I'm concerned because I used the gauge that comes with the saddle for measuring but seeing the sweat pattern sure makes me wonder.

Thanks.


----------



## Speed Racer (Oct 21, 2009)

Definitely doesn't fit correctly. There should be no dry spots under the saddle if it fits right.


----------



## BaileyJo (Aug 23, 2011)

That's what I thought but needed a second, "yes, that's too narrow". Rats. :roll: I could have saved the $20 I spent on the new gullet and my horse a painful couple of rides.


----------



## Gidget (Jan 19, 2010)

thats gotta hurt!


----------



## BaileyJo (Aug 23, 2011)

aarggghhhh.... don't tell me, don't tell me! Poor baby!!  The guilt is terrible Gidget! Here I was thinking I had the perfect saddle for her. :? Can anyone commiserate with me? ugh.....

On a better note, at least this is the first time I worked her long enough and hard enough to make her sweat with it. This is the third or fourth time riding with it. Still....ugh....


----------



## Speed Racer (Oct 21, 2009)

Hey, at least you're not trying to play it off and tell us the saddle DOES fit, dagnabbit! 

Now that you know, you'll make it better for your mare.


----------



## Rachel1786 (Nov 14, 2010)

I don't really know much about saddle fit, but your horse looks like she is very bum high so maybe that is causing the saddle to sit wrong, Maybe a withers pad would help. You should post some pics of your horse with the saddle on, you can get some really good advice that way.


----------



## Clementine (Sep 24, 2009)

I agree with all above - it is absolutely too narrow. Can I ask which width you were using?


----------



## BaileyJo (Aug 23, 2011)

Nah, I was smart enough to know that it was looking too narrow but dang it, I used the gauge!!! So wanted to make sure I _was_ seeing what I thought was too narrow of a gullet. 

I was using the blue gullet (medium wide). It had the red one (wide). 

Rachel, it could just be the picture since I took it from a wonky angle on the ground pointing down. She is a Paint though so she would tend to be butt high. I do use a half pad but not a wither pad.


----------



## Gidget (Jan 19, 2010)

you know...if it makes you feel better I use to ride my horse in a saddle too small. I used the gauge thing too! I was at a wide but I changed it to the extra wide and have had no problems since...might wanna play around with it. sale that gullet or save it for a horse you may get later on..what size do you need anyways? I have all the gullets.


----------



## BaileyJo (Aug 23, 2011)

Thanks. I actually have the size I need. It was in the saddle and I took it out thinking I was sizing my saddle for my horse! That gauge lied to me - to us! I mean, it's the gauge after all! (I'm being overly dramatic because when I bought the saddle I thought I _had_ to have the gauge.)

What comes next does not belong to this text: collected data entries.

-- pv_equiv track=rewrite | github.com/frankxm/Segmentation-d-images-de-documents-anciens-par-reseaux-profonds | doc_functions.py | create_buckets
-- ===== SOURCE A (Python) =====
-- def create_buckets(images_sizes, bin_size):
--     """
--     Group images into same size buckets.
--     :param images_sizes: The sizes of the images.
--     :param bin_size: The step between two buckets.
--     :return bucket: The images indices grouped by size.
--     """
--
--     max_size = max([image_size for image_size in images_sizes.values()])
--     min_size = min([image_size for image_size in images_sizes.values()])
--     # binsize为每个桶的尺寸范围，先创建空桶，每个桶的最大尺寸作为键
--     bucket = {}
--     current = min_size + bin_size - 1
--     while current < max_size:
--         bucket[current] = []
--         current += bin_size
--     bucket[max_size] = []
--     # 遍历图像尺寸分配到特定桶
--     for index, value in images_sizes.items():
--         # 计算当前尺寸所属的桶的区域，计算上限
--         dict_index = (((value - min_size) // bin_size) + 1) * bin_size + min_size - 1
--         bucket[min(dict_index, max_size)].append(index)
--     # 删除空桶，只保留有图像的桶
--     bucket = {
--         dict_index: values for dict_index, values in bucket.items() if len(values) > 0
--     }
--     return bucket
-- ===== SOURCE B (Python) =====
-- def create_buckets(images_sizes, bin_size):
--     """
--     Group images into same size buckets.
--     Sort (bucket_key, index) pairs by key and slice the sorted list into runs
--     of equal keys, instead of pre-allocating every bucket over the whole size
--     range and pruning the empty ones afterwards (A).  The key-only stable sort
--     keeps indices of one bucket in their original order.
--     """
--     values = list(images_sizes.values())
--     min_size = min(values)
--     max_size = max(values)
--     pairs = sorted(
--         ((min(((v - min_size) // bin_size + 1) * bin_size + min_size - 1, max_size), i)
--          for i, v in images_sizes.items()),
--         key=lambda p: p[0])
--     bucket = {}
--     pos = 0
--     while pos < len(pairs):
--         key = pairs[pos][0]
--         run = []
--         while pos < len(pairs) and pairs[pos][0] == key:
--             run.append(pairs[pos][1])
--             pos += 1
--         bucket[key] = run
--     return bucket
-- ===== Notes on version B (the rewrite author's own statement) =====
-- stated objective: alternative
-- what changed: Instead of pre-creating an empty bucket for every key in the whole size range, appending into it and pruning empty buckets afterwards, B builds the list of (bucket_key, index) pairs, sorts it by key with a key-only stable sort, and slices the sorted list into runs of equal keys, so only occurring buckets ever exist.
import Mathlib
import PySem

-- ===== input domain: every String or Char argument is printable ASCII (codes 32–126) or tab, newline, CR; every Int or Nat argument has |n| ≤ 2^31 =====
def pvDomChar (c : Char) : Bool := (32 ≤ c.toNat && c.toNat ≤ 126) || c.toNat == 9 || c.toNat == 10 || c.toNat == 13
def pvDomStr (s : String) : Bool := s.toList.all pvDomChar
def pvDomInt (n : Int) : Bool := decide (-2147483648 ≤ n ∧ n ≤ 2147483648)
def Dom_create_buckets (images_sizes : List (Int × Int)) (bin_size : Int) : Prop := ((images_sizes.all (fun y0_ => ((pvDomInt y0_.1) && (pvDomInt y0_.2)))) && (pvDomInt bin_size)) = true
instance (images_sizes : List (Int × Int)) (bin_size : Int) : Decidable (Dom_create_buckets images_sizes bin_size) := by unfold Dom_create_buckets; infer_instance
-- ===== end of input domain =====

It's a wonder that our horses still like us.


----------



## Gidget (Jan 19, 2010)

AHAHAHAHA, I have put Gidget through hell and back. I have tested out many many saddles.Most saddles do not fit her and I'm not sure why...So I tried my treeless and it works great for us..no soreness and walks out. I also have my wintec with the interchangable gullets and now that I have the right gullet in and a fuzzy liner for my girth(Gidget's allergic to neoprene) she is a happy horse before I girth her up and during she hates me but after that she is happy.

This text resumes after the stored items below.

-- pv_equiv track=rewrite | github.com/xen0bit/detonate | src/detonate/mapping/patterns.py | _matches_classic_injection
-- ===== SOURCE A (Python) =====
-- def _matches_classic_injection(sequence: list[str]) -> bool:
--     """Check if sequence matches classic injection pattern."""
--     required = ["VirtualAllocEx", "WriteProcessMemory", "CreateRemoteThread"]
--
--     # Check if all required APIs are present in order
--     indices = []
--     for api in required:
--         try:
--             idx = sequence.index(api)
--             indices.append(idx)
--         except ValueError:
--             return False
--
--     # Verify order
--     return indices == sorted(indices)
-- ===== SOURCE B (Python) =====
-- def _matches_classic_injection(sequence: list[str]) -> bool:
--     """Check if sequence matches classic injection pattern (single pass)."""
--     seen_alloc = seen_write = seen_create = False
--     for api in sequence:
--         if api == "VirtualAllocEx":
--             seen_alloc = True
--         elif api == "WriteProcessMemory" and not seen_write:
--             if not seen_alloc:
--                 return False
--             seen_write = True
--         elif api == "CreateRemoteThread" and not seen_create:
--             if not seen_write:
--                 return False
--             seen_create = True
--     return seen_alloc and seen_write and seen_create
-- ===== Notes on version B (the rewrite author's own statement) =====
-- stated objective: alternative
-- what changed: Replaces three separate list.index scans plus a sort-and-compare on the collected indices with a single pass over the sequence that tracks seen-flags for the three APIs and fails as soon as a first occurrence is out of order.
import Mathlib
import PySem

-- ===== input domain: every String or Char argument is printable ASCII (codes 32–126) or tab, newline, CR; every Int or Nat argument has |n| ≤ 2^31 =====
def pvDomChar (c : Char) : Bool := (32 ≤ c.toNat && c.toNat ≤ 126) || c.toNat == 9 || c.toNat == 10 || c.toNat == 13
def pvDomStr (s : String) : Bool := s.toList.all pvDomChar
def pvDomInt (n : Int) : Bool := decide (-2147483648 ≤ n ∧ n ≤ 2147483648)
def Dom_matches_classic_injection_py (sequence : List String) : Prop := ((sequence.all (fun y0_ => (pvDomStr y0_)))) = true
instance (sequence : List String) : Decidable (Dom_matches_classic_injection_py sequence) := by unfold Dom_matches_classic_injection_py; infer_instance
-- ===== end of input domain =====

-- B replaces A's three list.index scans plus sort-and-compare by one pass with seen-flags
-- that fails at the first out-of-order first occurrence (objective: alternative single-pass algorithm).

-- ===== PORT A =====
-- A's 'for api in required' loop: collect sequence.index(api); ValueError (index? = none) returns False early
def pvCollectIndices (sequence : List String) : List String → List Int → Option (List Int)
  | [], acc => some acc
  | api :: rest, acc =>
    match PySem.List.index? sequence api with
    | some idx => pvCollectIndices sequence rest (acc ++ [(idx : Int)])
    | none => none

def matches_classic_injection_py (sequence : List String) : Bool :=
  match pvCollectIndices sequence ["VirtualAllocEx", "WriteProcessMemory", "CreateRemoteThread"] [] with
  | none => false
  | some indices => indices == PySem.List.sorted indices (fun x => x)

-- ===== PORT B =====
-- the single pass of Source B, carrying the three seen-flags
def pvScan : List String → Bool → Bool → Bool → Bool
  | [], a, w, c => a && w && c
  | api :: rest, a, w, c =>
    if api = "VirtualAllocEx" then pvScan rest true w c
    else if api = "WriteProcessMemory" ∧ !w then
      if !a then false else pvScan rest a true c
    else if api = "CreateRemoteThread" ∧ !c then
      if !w then false else pvScan rest a w true
    else pvScan rest a w c

def matches_classic_injection_py_alt (sequence : List String) : Bool :=
  pvScan sequence false false false

-- ===== PRECONDITION & SPEC =====
def Spec_matches_classic_injection_py (sequence : List String) (out : Bool) : Prop := out = matches_classic_injection_py_alt sequence
instance (sequence : List String) (out : Bool) : Decidable (Spec_matches_classic_injection_py sequence out) := by unfold Spec_matches_classic_injection_py; infer_instance

-- ===== CLAIM (what is proved, stated in full; the proofs are below) =====
def Claim_equal_matches_classic_injection_py : Prop := ∀ (sequence : List String), Dom_matches_classic_injection_py sequence → Spec_matches_classic_injection_py sequence (matches_classic_injection_py sequence)

-- ===== LEMMAS AND PROOFS =====

-- state (true,true,true): always succeeds
theorem pvScan_ttt (xs : List String) : pvScan xs true true true = true := by
  induction xs with
  | nil => rfl
  | cons x xs ih => simp only [pvScan]; split_ifs <;> simp_all

-- state (true,true,false): succeeds iff CreateRemoteThread occurs
theorem pvScan_ttf (xs : List String) :
    pvScan xs true true false = decide ("CreateRemoteThread" ∈ xs) := by
  induction xs with
  | nil => rfl
  | cons x xs ih =>
    by_cases hc : x = "CreateRemoteThread"
    · subst hc; simp [pvScan, pvScan_ttt]
    · simp [pvScan, ih, List.mem_cons, eq_comm, hc]

-- state (true,false,false): first WriteProcessMemory exists and precedes first CreateRemoteThread
theorem pvScan_tff (xs : List String) :
    pvScan xs true false false =
      (match PySem.List.index? xs "WriteProcessMemory", PySem.List.index? xs "CreateRemoteThread" with
       | some j, some k => decide (j < k)
       | _, _ => false) := by
  induction xs with
  | nil => rfl
  | cons x xs ih =>
    by_cases hw : x = "WriteProcessMemory"
    · subst hw
      rw [PySem.List.index?_cons_self,
          PySem.List.index?_cons_of_ne xs (by decide : ("WriteProcessMemory" : String) ≠ "CreateRemoteThread")]
      rcases hC : PySem.List.index? xs "CreateRemoteThread" with _ | k
      · simp [pvScan, pvScan_ttf, (PySem.List.index?_eq_none_iff xs "CreateRemoteThread").mp hC]
      · have hmem : "CreateRemoteThread" ∈ xs := (PySem.List.index?_isSome_iff xs _).mp (by rw [hC]; rfl)
        simp_all [pvScan, pvScan_ttf]
    · by_cases hc : x = "CreateRemoteThread"
      · subst hc
        rw [PySem.List.index?_cons_self,
            PySem.List.index?_cons_of_ne xs (by decide : ("CreateRemoteThread" : String) ≠ "WriteProcessMemory")]
        rcases PySem.List.index? xs "WriteProcessMemory" with _ | j <;> simp [pvScan]
      · rw [PySem.List.index?_cons_of_ne xs hw, PySem.List.index?_cons_of_ne xs hc]
        by_cases hv : x = "VirtualAllocEx"
        · subst hv
          rcases hW : PySem.List.index? xs "WriteProcessMemory" with _ | j <;>
            rcases hC : PySem.List.index? xs "CreateRemoteThread" with _ | k <;>
              (simp only [PySem.List.index?_eq_idxOf?] at ih hW hC;
               simp [pvScan, ih, hW, hC])
        · rcases hW : PySem.List.index? xs "WriteProcessMemory" with _ | j <;>
            rcases hC : PySem.List.index? xs "CreateRemoteThread" with _ | k <;>
              (simp only [PySem.List.index?_eq_idxOf?] at ih hW hC;
               simp [pvScan, ih, hW, hC, hv, hw, hc])

-- state (false,false,false): the three first occurrences exist and are strictly increasing
theorem pvScan_fff (xs : List String) :
    pvScan xs false false false =
      (match PySem.List.index? xs "VirtualAllocEx", PySem.List.index? xs "WriteProcessMemory",
             PySem.List.index? xs "CreateRemoteThread" with
       | some i, some j, some k => decide (i < j ∧ j < k)
       | _, _, _ => false) := by
  induction xs with
  | nil => rfl
  | cons x xs ih =>
    by_cases hv : x = "VirtualAllocEx"
    · subst hv
      rw [PySem.List.index?_cons_self,
          PySem.List.index?_cons_of_ne xs (by decide : ("VirtualAllocEx" : String) ≠ "WriteProcessMemory"),
          PySem.List.index?_cons_of_ne xs (by decide : ("VirtualAllocEx" : String) ≠ "CreateRemoteThread")]
      rcases hW : PySem.List.index? xs "WriteProcessMemory" with _ | j <;>
        rcases hC : PySem.List.index? xs "CreateRemoteThread" with _ | k <;>
          (simp only [PySem.List.index?_eq_idxOf?] at hW hC;
           simp [pvScan, pvScan_tff, hW, hC])
    · by_cases hw : x = "WriteProcessMemory"
      · subst hw
        rw [PySem.List.index?_cons_of_ne xs (by decide : ("WriteProcessMemory" : String) ≠ "VirtualAllocEx"),
            PySem.List.index?_cons_self,
            PySem.List.index?_cons_of_ne xs (by decide : ("WriteProcessMemory" : String) ≠ "CreateRemoteThread")]
        rcases PySem.List.index? xs "VirtualAllocEx" with _ | i <;>
          rcases PySem.List.index? xs "CreateRemoteThread" with _ | k <;> simp [pvScan]
      · by_cases hc : x = "CreateRemoteThread"
        · subst hc
          rw [PySem.List.index?_cons_of_ne xs (by decide : ("CreateRemoteThread" : String) ≠ "VirtualAllocEx"),
              PySem.List.index?_cons_of_ne xs (by decide : ("CreateRemoteThread" : String) ≠ "WriteProcessMemory"),
              PySem.List.index?_cons_self]
          rcases PySem.List.index? xs "VirtualAllocEx" with _ | i <;>
            rcases PySem.List.index? xs "WriteProcessMemory" with _ | j <;> simp [pvScan]
        · rw [PySem.List.index?_cons_of_ne xs hv, PySem.List.index?_cons_of_ne xs hw,
              PySem.List.index?_cons_of_ne xs hc]
          rcases hV : PySem.List.index? xs "VirtualAllocEx" with _ | i <;>
            rcases hW : PySem.List.index? xs "WriteProcessMemory" with _ | j <;>
              rcases hC : PySem.List.index? xs "CreateRemoteThread" with _ | k <;>
                (simp only [PySem.List.index?_eq_idxOf?] at ih hV hW hC;
                 simp [pvScan, ih, hV, hW, hC, hv, hw, hc])

-- distinct required names have distinct first indices
theorem pvIndex?_ne_of_ne {xs : List String} {u v : String} {i : Nat}
    (huv : u ≠ v) (hu : PySem.List.index? xs u = some i) (hv : PySem.List.index? xs v = some i) : False := by
  obtain ⟨hk, hxu, -⟩ := PySem.List.getElem_of_index?_eq_some hu
  obtain ⟨hk2, hxv, -⟩ := PySem.List.getElem_of_index?_eq_some hv
  exact huv (hxu ▸ hxv ▸ rfl)

-- A's 'indices == sorted(indices)' on a 3-element list is the two comparisons
theorem pvSorted3 (a b c : Int) :
    ([a, b, c] == PySem.List.sorted [a, b, c] (fun x => x)) = decide (a ≤ b ∧ b ≤ c) := by
  by_cases h : a ≤ b ∧ b ≤ c
  · rw [PySem.List.sorted_eq_self_of_pairwise [a, b, c] (fun x => x)
        (by simp [List.pairwise_cons]; omega)]
    simp [h]
  · simp only [h, decide_false]
    rw [beq_eq_false_iff_ne]
    intro heq
    have hp := PySem.List.sorted_pairwise [a, b, c] (fun x => x)
    rw [← heq] at hp
    simp [List.pairwise_cons] at hp
    omega

-- ===== VERDICT (by name: the statement is the Claim_ definition above) =====
theorem matches_classic_injection_py_spec : Claim_equal_matches_classic_injection_py := by
  intro xs _
  unfold Spec_matches_classic_injection_py matches_classic_injection_py matches_classic_injection_py_alt
  rw [pvScan_fff]
  rcases hV : PySem.List.index? xs "VirtualAllocEx" with _ | i <;>
    rcases hW : PySem.List.index? xs "WriteProcessMemory" with _ | j <;>
      rcases hC : PySem.List.index? xs "CreateRemoteThread" with _ | k <;>
        simp only [pvCollectIndices, hV, hW, hC, List.nil_append, List.cons_append]
  have hij : i ≠ j := fun h => pvIndex?_ne_of_ne (by decide) hV (h ▸ hW)
  have hjk : j ≠ k := fun h => pvIndex?_ne_of_ne (by decide) hW (h ▸ hC)
  rw [pvSorted3]
  simp only [decide_eq_decide]
  omega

Also I heard if you mount from a block and your horse lines up and waits for you to get on that's a good sign that riding doesn't bother them...I make sure I watch every detail...you know..that might be someone being full of themselves..but thats what I heard and it makes sense!


----------



## corporate pride (Feb 23, 2010)

i did the same, i put my horse is a medium gullet, bought a wide trainers and got the saddle fitter out and told her i need it to be medium, she measured and told me he's a wide gullet!

what she did (with the gauge) is used a soft wire and shaped it to the horses wither where the gullet sits, then she layed it down and and measured it. it came out wide and on his back came back medium!

try that out....i'm about to get a saddle fitter out to refit my wide trainers to a medium, sooo we'll see what size she comes back with this time LOL


----------